-- one full for-scan of the hallway: the first legal move applied, or none
def scanB (k : Int) (l : List Char) (cost : Int) (hps : List Int) : Option (List Char × Int) :=
  match hps with
  | [] => none
  | hp :: rest =>
    let c := pyAt l hp
    if c = '.' then scanB k l cost rest
    else
      let r : Int := (PySem.List.index? ['A', 'B', 'C', 'D'] c).getD 0
      let base := 7 + k * r
      let room := PySem.List.slice l (some base) (some (base + k))
      let t := trailing_run room k c 0
      let p := k - 1 - t
      if t = k ∨ pyAt room p ≠ '.' then scanB k l cost rest
      else if any_blocked l (if hp ≤ r + 1 then hp + 1 else r + 2)
                          (if hp ≤ r + 1 then r + 2 else hp) then scanB k l cost rest
      else
        let steps := |hp - r| * 2 + 4 * (if r ≥ hp then 1 else 0)
          - 2 * (if hp - r ≥ 2 then 1 else 0) - (if hp = 0 ∨ hp = 6 then 1 else 0) + p
        let costc : Int := if c = 'A' then 1 else if c = 'B' then 10 else if c = 'C' then 100 else 1000
        some (PySem.List.slice l none (some hp) ++ ['.'] ++
                PySem.List.slice l (some (hp + 1)) (some (base + p)) ++ [c] ++
                PySem.List.slice l (some (base + p + 1)) none,
              cost + steps * costc)

-- while True: rescan; stop at the first scan that applies no move (same fuel remark as for A)
def goB (fuel : Nat) (k : Int) (l : List Char) (cost : Int) : List Char × Int :=
  match fuel with
  | 0 => (l, cost)
  | Nat.succ f =>
    match scanB k l cost (PySem.List.pyRange 0 7 1) with
    | none => (l, cost)
    | some (l', cost') => goB f k l' cost'
-- pv_equiv track=rewrite | github.com/hockeyjudson/Bootstrapping | pattern_extract.py | element_counter
-- ===== SOURCE A (Python) =====
-- def element_counter(sd,c,tag):
--     dt={}
--     for i in sd:
--         dt[i]={}
--     for i in sd:
--         dt[i]["x"]=0
--         dt[i]["y"]=0
--         for j in c.keys():
--             if j==tag:
--                 if i not in c[j]:
--                     dt[i]["x"]=0
--                 else:
--                     dt[i]["x"]=c[j][i]
--             else:
--                 if i not in c[j]:
--                     dt[i]["y"]=dt[i]["y"]+0
--                 else:
--                     dt[i]["y"]=dt[i]["y"]+c[j][i]
--     return dt
-- ===== SOURCE B (Python) =====
-- def element_counter(sd, c, tag):
--     keys = set(sd)
--     x = {}
--     y = {}
--     for j, inner in c.items():
--         if j == tag:
--             for i, v in inner.items():
--                 if i in keys:
--                     x[i] = v
--         else:
--             for i, v in inner.items():
--                 if i in keys:
--                     y[i] = y.get(i, 0) + v
--     return {i: {"x": x.get(i, 0), "y": y.get(i, 0)} for i in dict.fromkeys(sd)}
-- ===== Notes on version B (the rewrite author's own statement) =====
-- stated objective: faster
-- what changed: Instead of scanning every category dict for every element of sd (per-element membership test and lookup in each category), B makes one pass over the actual entries of each category, accumulating the tag value and the other-category sum into two dicts keyed by element, then assembles the result for the deduplicated sd.
import Mathlib
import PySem

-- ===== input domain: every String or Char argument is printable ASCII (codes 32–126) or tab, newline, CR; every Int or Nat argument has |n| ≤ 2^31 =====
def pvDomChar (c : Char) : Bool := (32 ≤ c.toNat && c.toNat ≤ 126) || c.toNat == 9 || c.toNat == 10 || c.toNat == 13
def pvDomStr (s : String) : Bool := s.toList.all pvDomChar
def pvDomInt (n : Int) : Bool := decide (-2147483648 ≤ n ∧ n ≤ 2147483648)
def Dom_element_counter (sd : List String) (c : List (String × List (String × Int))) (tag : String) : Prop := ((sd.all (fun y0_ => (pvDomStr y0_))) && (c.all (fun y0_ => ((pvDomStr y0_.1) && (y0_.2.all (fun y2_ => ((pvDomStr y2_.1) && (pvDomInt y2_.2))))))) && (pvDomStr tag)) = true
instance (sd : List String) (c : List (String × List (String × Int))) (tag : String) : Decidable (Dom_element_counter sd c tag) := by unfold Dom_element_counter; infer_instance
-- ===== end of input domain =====

-- B replaces A's per-element scan over all categories by one pass over each category's actual entries,
-- accumulating into two dicts keyed by element (objective: faster).

-- ===== PORT A =====
-- body of A's inner loop 'for j in c.keys(): …' for a fixed element i
def pvStepInner (tag i : String) (di : PySem.Dict String Int) (p : String × List (String × Int)) : PySem.Dict String Int :=
  let cj := PySem.Dict.ofList p.2
  if p.1 == tag then
    if cj.contains i = false then di.insert "x" 0
    else di.insert "x" (cj.getD i 0)       -- guarded by contains: c[j][i] cannot raise
  else
    if cj.contains i = false then di.insert "y" (di.getD "y" 0 + 0)
    else di.insert "y" (di.getD "y" 0 + cj.getD i 0)

-- body of A's second loop 'for i in sd: …'
def pvStepOuter (c : List (String × List (String × Int))) (tag : String)
    (dt : PySem.Dict String (PySem.Dict String Int)) (i : String) : PySem.Dict String (PySem.Dict String Int) :=
  let di := ((dt.getD i PySem.Dict.empty).insert "x" 0).insert "y" 0
  dt.insert i (c.foldl (pvStepInner tag i) di)

def element_counter (sd : List String) (c : List (String × List (String × Int))) (tag : String) : List (String × List (String × Int)) :=
  -- dt = {}; for i in sd: dt[i] = {}
  let dt : PySem.Dict String (PySem.Dict String Int) :=
    sd.foldl (fun dt i => dt.insert i PySem.Dict.empty) PySem.Dict.empty
  -- for i in sd: dt[i]["x"] = 0; dt[i]["y"] = 0; for j in c.keys(): …
  let dt := sd.foldl (pvStepOuter c tag) dt
  dt.items.map (fun p => (p.1, p.2.items))

-- ===== PORT B =====
-- 'for i, v in inner.items(): if i in keys: x[i] = v'
def pvStepX (keys : PySem.Set String) (x : PySem.Dict String Int) (iv : String × Int) : PySem.Dict String Int :=
  if PySem.Set.contains keys iv.1 then x.insert iv.1 iv.2 else x
-- ---------- one full iteration preserves the invariant ----------

theorem pvStep (arr : List Int) (m : Int) (hm : 1 ≤ m) (hmn : m.toNat ≤ arr.length)
    {t : Nat} (ht : t < arr.length) (cnt cofc : PySem.Dict Int Int) (maxf : Int) (res : List Int)
    (hinv : pvInv arr m.toNat t (cnt, cofc, maxf, res)) :
    pvInv arr m.toNat (t + 1) (pvStepB arr m (cnt, cofc, maxf, res) (t : Int)) := by
  obtain ⟨h1, h2, h3, h4, h5, h6⟩ := hinv
  dsimp only at h1 h2 h3 h4 h5 h6
  have hmE : ((m.toNat : Nat) : Int) = m := Int.toNat_of_nonneg (by omega)
  set mN := m.toNat with hmN
  have hxeq : PySem.List.pyGetD arr ((t : Nat) : Int) 0 = arr.getD t 0 :=
    PySem.List.pyGetD_natCast arr t 0
  obtain ⟨A1, A2, A3, A4, A5⟩ := pvAdd_inv (pvC arr mN t) (arr.getD t 0) cnt cofc maxf h1 h2 h3 h4 h5
  by_cases hrem : m ≤ ((t : Nat) : Int)
  · -- removal branch : mN ≤ t
    have htm : mN ≤ t := by omega
    have hyeq : PySem.List.pyGetD arr (((t : Nat) : Int) - m) 0 = arr.getD (t - mN) 0 := by
      have : ((t : Nat) : Int) - m = (((t - mN : Nat)) : Int) := by omega
      rw [this, PySem.List.pyGetD_natCast]
    -- counts of the transient (m+1)-window agree with those of (next window ++ [removed])
    have hshift : ∀ z, ((pvC arr mN t ++ [arr.getD t 0]).count z : Int)
        = ((pvC arr mN (t + 1) ++ [arr.getD (t - mN) 0]).count z : Int) := by
      intro z
      rw [pvCount_append_singleton (pvC arr mN (t + 1)) (arr.getD (t - mN) 0) z,
          pvC_shift_counts (arr := arr) (mN := mN) (by omega) htm ht z]
    have hshiftN : ∀ z, (pvC arr mN t ++ [arr.getD t 0]).count z
        = (pvC arr mN (t + 1) ++ [arr.getD (t - mN) 0]).count z := by
      intro z; have := hshift z; omega
    have B2 : ∀ z, (cnt.insert (arr.getD t 0) (cnt.getD (arr.getD t 0) 0 + 1)).getD z 0
        = (((pvC arr mN (t + 1) ++ [arr.getD (t - mN) 0]).count z : Nat) : Int) := by
      intro z; rw [A2 z, hshiftN z]
    have B4 : ∀ e : Int, 1 ≤ e →
        ((if 0 < cnt.getD (arr.getD t 0) 0 then
            cofc.insert (cnt.getD (arr.getD t 0) 0) (cofc.getD (cnt.getD (arr.getD t 0) 0) 0 - 1)
          else cofc).insert (cnt.getD (arr.getD t 0) 0 + 1)
          ((if 0 < cnt.getD (arr.getD t 0) 0 then
              cofc.insert (cnt.getD (arr.getD t 0) 0) (cofc.getD (cnt.getD (arr.getD t 0) 0) 0 - 1)
            else cofc).getD (cnt.getD (arr.getD t 0) 0 + 1) 0 + 1)).getD e 0
          = pvND (pvC arr mN (t + 1) ++ [arr.getD (t - mN) 0]) e := by
      intro e he
      rw [A4 e he]
      exact pvND_congr hshiftN e
    have B5 : (if maxf < cnt.getD (arr.getD t 0) 0 + 1 then cnt.getD (arr.getD t 0) 0 + 1 else maxf)
        = pvMM (pvC arr mN (t + 1) ++ [arr.getD (t - mN) 0]) := by
      rw [A5]
      exact pvMM_congr hshiftN
    have hw'ne : pvC arr mN (t + 1) ≠ [] := by
      rw [pvC_large (by omega : mN ≤ t + 1)]
      unfold pvW
      intro h
      have hlen := congrArg List.length h
      simp at hlen
      omega
    obtain ⟨R1, R2, R3, R4, R5⟩ :=
      pvRemove_inv (pvC arr mN (t + 1)) (arr.getD (t - mN) 0) _ _ _ hw'ne A1 B2 A3 B4 B5
    -- reduce the port's step and discharge the invariant
    simp only [pvStepB, hxeq, hyeq]
    rw [if_pos hrem, if_pos (by omega : m - 1 ≤ ((t : Nat) : Int))]
    refine ⟨R1, R2, R3, R4, R5, ?_⟩
    -- the result list
    simp only
    rw [h6, R5]
    have hidx : (t + 1) - (mN - 1) = (t - (mN - 1)) + 1 := by omega
    rw [hidx, List.range_succ, List.map_append, List.map_cons, List.map_nil]
    have hW : pvC arr mN (t + 1) = pvW arr mN (t - (mN - 1)) := by
      rw [pvC_large (by omega : mN ≤ t + 1)]
      rw [show t + 1 - mN = t - (mN - 1) from by omega]
    rw [hW]
  · -- no removal : t < mN
    have htm : t < mN := by omega
    have hCe : pvC arr mN (t + 1) = pvC arr mN t ++ [arr.getD t 0] := pvC_succ_small ht (by omega)
    simp only [pvStepB, hxeq]
    rw [if_neg hrem]
    by_cases happ : m - 1 ≤ ((t : Nat) : Int)
    · -- t = mN - 1 : first full window, first appended answer
      have hteq : t = mN - 1 := by omega
      rw [if_pos happ]
      refine ⟨A1, ?_, A3, ?_, ?_, ?_⟩
      · rw [hCe]; exact A2
      · rw [hCe]; exact A4
      · rw [hCe]; exact A5
      · simp only
        rw [h6, A5]
        have h0 : t - (mN - 1) = 0 := by omega
        have h1' : (t + 1) - (mN - 1) = 1 := by omega
        rw [h0, h1', List.range_zero, List.map_nil, List.nil_append]
        rw [List.range_one, List.map_cons, List.map_nil]
        have hW : pvC arr mN t ++ [arr.getD t 0] = pvW arr mN 0 := by
          rw [← hCe, pvC_large (by omega : mN ≤ t + 1)]
          rw [show t + 1 - mN = 0 from by omega]
        rw [hW]
    · -- window not yet full : nothing appended
      rw [if_neg happ]
      refine ⟨A1, ?_, A3, ?_, ?_, ?_⟩
      · rw [hCe]; exact A2
      · rw [hCe]; exact A4
      · rw [hCe]; exact A5
      · simp only
        rw [h6, show (t + 1) - (mN - 1) = t - (mN - 1) from by omega]

-- ---------- the loop, the initial state, and B's characterization ----------

theorem pvLoopAux (arr : List Int) (m : Int) (hm : 1 ≤ m) (hmn : m.toNat ≤ arr.length) :
    ∀ (k t : Nat) (s : PySem.Dict Int Int × PySem.Dict Int Int × Int × List Int),
      t + k = arr.length → pvInv arr m.toNat t s →
      pvInv arr m.toNat arr.length
        ((PySem.List.pyRange ((t : Nat) : Int) ((arr.length : Nat) : Int) 1).foldl (pvStepB arr m) s) := by
  intro k
  induction k with
  | zero =>
    intro t s hk hinv
    rw [PySem.List.pyRange_one_eq_nil (by omega)]
    rw [List.foldl_nil]
    rw [← hk]
    simpa using hinv
  | succ k ih =>
    intro t s hk hinv
    obtain ⟨cnt, cofc, maxf, res⟩ := s
    rw [PySem.List.pyRange_one_cons (by omega : ((t : Nat) : Int) < ((arr.length : Nat) : Int))]
    rw [List.foldl_cons]
    have hst := pvStep arr m hm hmn (t := t) (by omega) cnt cofc maxf res hinv
    have hcast : ((t : Nat) : Int) + 1 = (((t + 1 : Nat)) : Int) := by push_cast; ring
    rw [hcast]
    exact ih (t + 1) _ (by omega) hst

theorem pvInit (arr : List Int) (m : Int) :
    pvInv arr m.toNat 0 (PySem.Dict.empty, PySem.Dict.empty, 0, []) := by
  have hC : pvC arr m.toNat 0 = [] := by
    unfold pvC
    simp
  refine ⟨PySem.Dict.nodup_keys_empty, ?_, PySem.Dict.nodup_keys_empty, ?_, ?_, ?_⟩
  · intro z; rw [hC, PySem.Dict.getD_empty]; simp
  · intro e _; rw [hC, PySem.Dict.getD_empty]
    unfold pvND
    simp [PySem.List.dedup]
  · rw [hC]; simp [pvMM]
  · simp

theorem pvB_eq (arr : List Int) (m : Int) (hm : 1 ≤ m) (hmn : m.toNat ≤ arr.length) :
    occurrencesInSubarrays_1_alt arr m
      = (List.range (arr.length - (m.toNat - 1))).map (fun k => pvMM (pvW arr m.toNat k)) := by
  unfold occurrencesInSubarrays_1_alt
  rw [if_neg (by push_neg; constructor <;> omega :
      ¬ (m ≤ 0 ∨ ((arr.length : Nat) : Int) < m))]
  have hloop := pvLoopAux arr m hm hmn arr.length 0
      (PySem.Dict.empty, PySem.Dict.empty, 0, []) (by omega) (pvInit arr m)
  have h0 : (((0 : Nat)) : Int) = (0 : Int) := by norm_num
  rw [h0] at hloop
  exact hloop.2.2.2.2.2

-- ===== VERDICT (by name: the statement is the Claim_ definition above) =====
theorem occurrencesInSubarrays_1_spec : Claim_equal_occurrencesInSubarrays_1 := by
  unfold Claim_equal_occurrencesInSubarrays_1
  intro arr m _ hpre
  unfold Spec_occurrencesInSubarrays_1
  have hm : 1 ≤ m := hpre
  by_cases hlen : (arr.length : Int) < m
  · rw [pvA_eq arr m hm]
    unfold occurrencesInSubarrays_1_alt
    rw [if_pos (Or.inr (by exact_mod_cast hlen))]
    rw [show ((arr.length : Int) - m + 1).toNat = 0 from by omega]
    simp
  · rw [pvA_eq arr m hm, pvB_eq arr m hm (by omega)]
    rw [show ((arr.length : Int) - m + 1).toNat = arr.length - (m.toNat - 1) from by omega]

____

--- What the exercise asks ---
Which lines above run from the one containing "rw [← hCe, pvC_large" down to the one containing "(PySem.Dict.empty, PySem.Dict.empty, 0, []) (by"? Repeat exactly those, both ends included, and nothing else.

--- Answer to the exercise ---
          rw [← hCe, pvC_large (by omega : mN ≤ t + 1)]
          rw [show t + 1 - mN = 0 from by omega]
        rw [hW]
    · -- window not yet full : nothing appended
      rw [if_neg happ]
      refine ⟨A1, ?_, A3, ?_, ?_, ?_⟩
      · rw [hCe]; exact A2
      · rw [hCe]; exact A4
      · rw [hCe]; exact A5
      · simp only
        rw [h6, show (t + 1) - (mN - 1) = t - (mN - 1) from by omega]

-- ---------- the loop, the initial state, and B's characterization ----------

theorem pvLoopAux (arr : List Int) (m : Int) (hm : 1 ≤ m) (hmn : m.toNat ≤ arr.length) :
    ∀ (k t : Nat) (s : PySem.Dict Int Int × PySem.Dict Int Int × Int × List Int),
      t + k = arr.length → pvInv arr m.toNat t s →
      pvInv arr m.toNat arr.length
        ((PySem.List.pyRange ((t : Nat) : Int) ((arr.length : Nat) : Int) 1).foldl (pvStepB arr m) s) := by
  intro k
  induction k with
  | zero =>
    intro t s hk hinv
    rw [PySem.List.pyRange_one_eq_nil (by omega)]
    rw [List.foldl_nil]
    rw [← hk]
    simpa using hinv
  | succ k ih =>
    intro t s hk hinv
    obtain ⟨cnt, cofc, maxf, res⟩ := s
    rw [PySem.List.pyRange_one_cons (by omega : ((t : Nat) : Int) < ((arr.length : Nat) : Int))]
    rw [List.foldl_cons]
    have hst := pvStep arr m hm hmn (t := t) (by omega) cnt cofc maxf res hinv
    have hcast : ((t : Nat) : Int) + 1 = (((t + 1 : Nat)) : Int) := by push_cast; ring
    rw [hcast]
    exact ih (t + 1) _ (by omega) hst

theorem pvInit (arr : List Int) (m : Int) :
    pvInv arr m.toNat 0 (PySem.Dict.empty, PySem.Dict.empty, 0, []) := by
  have hC : pvC arr m.toNat 0 = [] := by
    unfold pvC
    simp
  refine ⟨PySem.Dict.nodup_keys_empty, ?_, PySem.Dict.nodup_keys_empty, ?_, ?_, ?_⟩
  · intro z; rw [hC, PySem.Dict.getD_empty]; simp
  · intro e _; rw [hC, PySem.Dict.getD_empty]
    unfold pvND
    simp [PySem.List.dedup]
  · rw [hC]; simp [pvMM]
  · simp

theorem pvB_eq (arr : List Int) (m : Int) (hm : 1 ≤ m) (hmn : m.toNat ≤ arr.length) :
    occurrencesInSubarrays_1_alt arr m
      = (List.range (arr.length - (m.toNat - 1))).map (fun k => pvMM (pvW arr m.toNat k)) := by
  unfold occurrencesInSubarrays_1_alt
  rw [if_neg (by push_neg; constructor <;> omega :
      ¬ (m ≤ 0 ∨ ((arr.length : Nat) : Int) < m))]
  have hloop := pvLoopAux arr m hm hmn arr.length 0
      (PySem.Dict.empty, PySem.Dict.empty, 0, []) (by omega) (pvInit arr m)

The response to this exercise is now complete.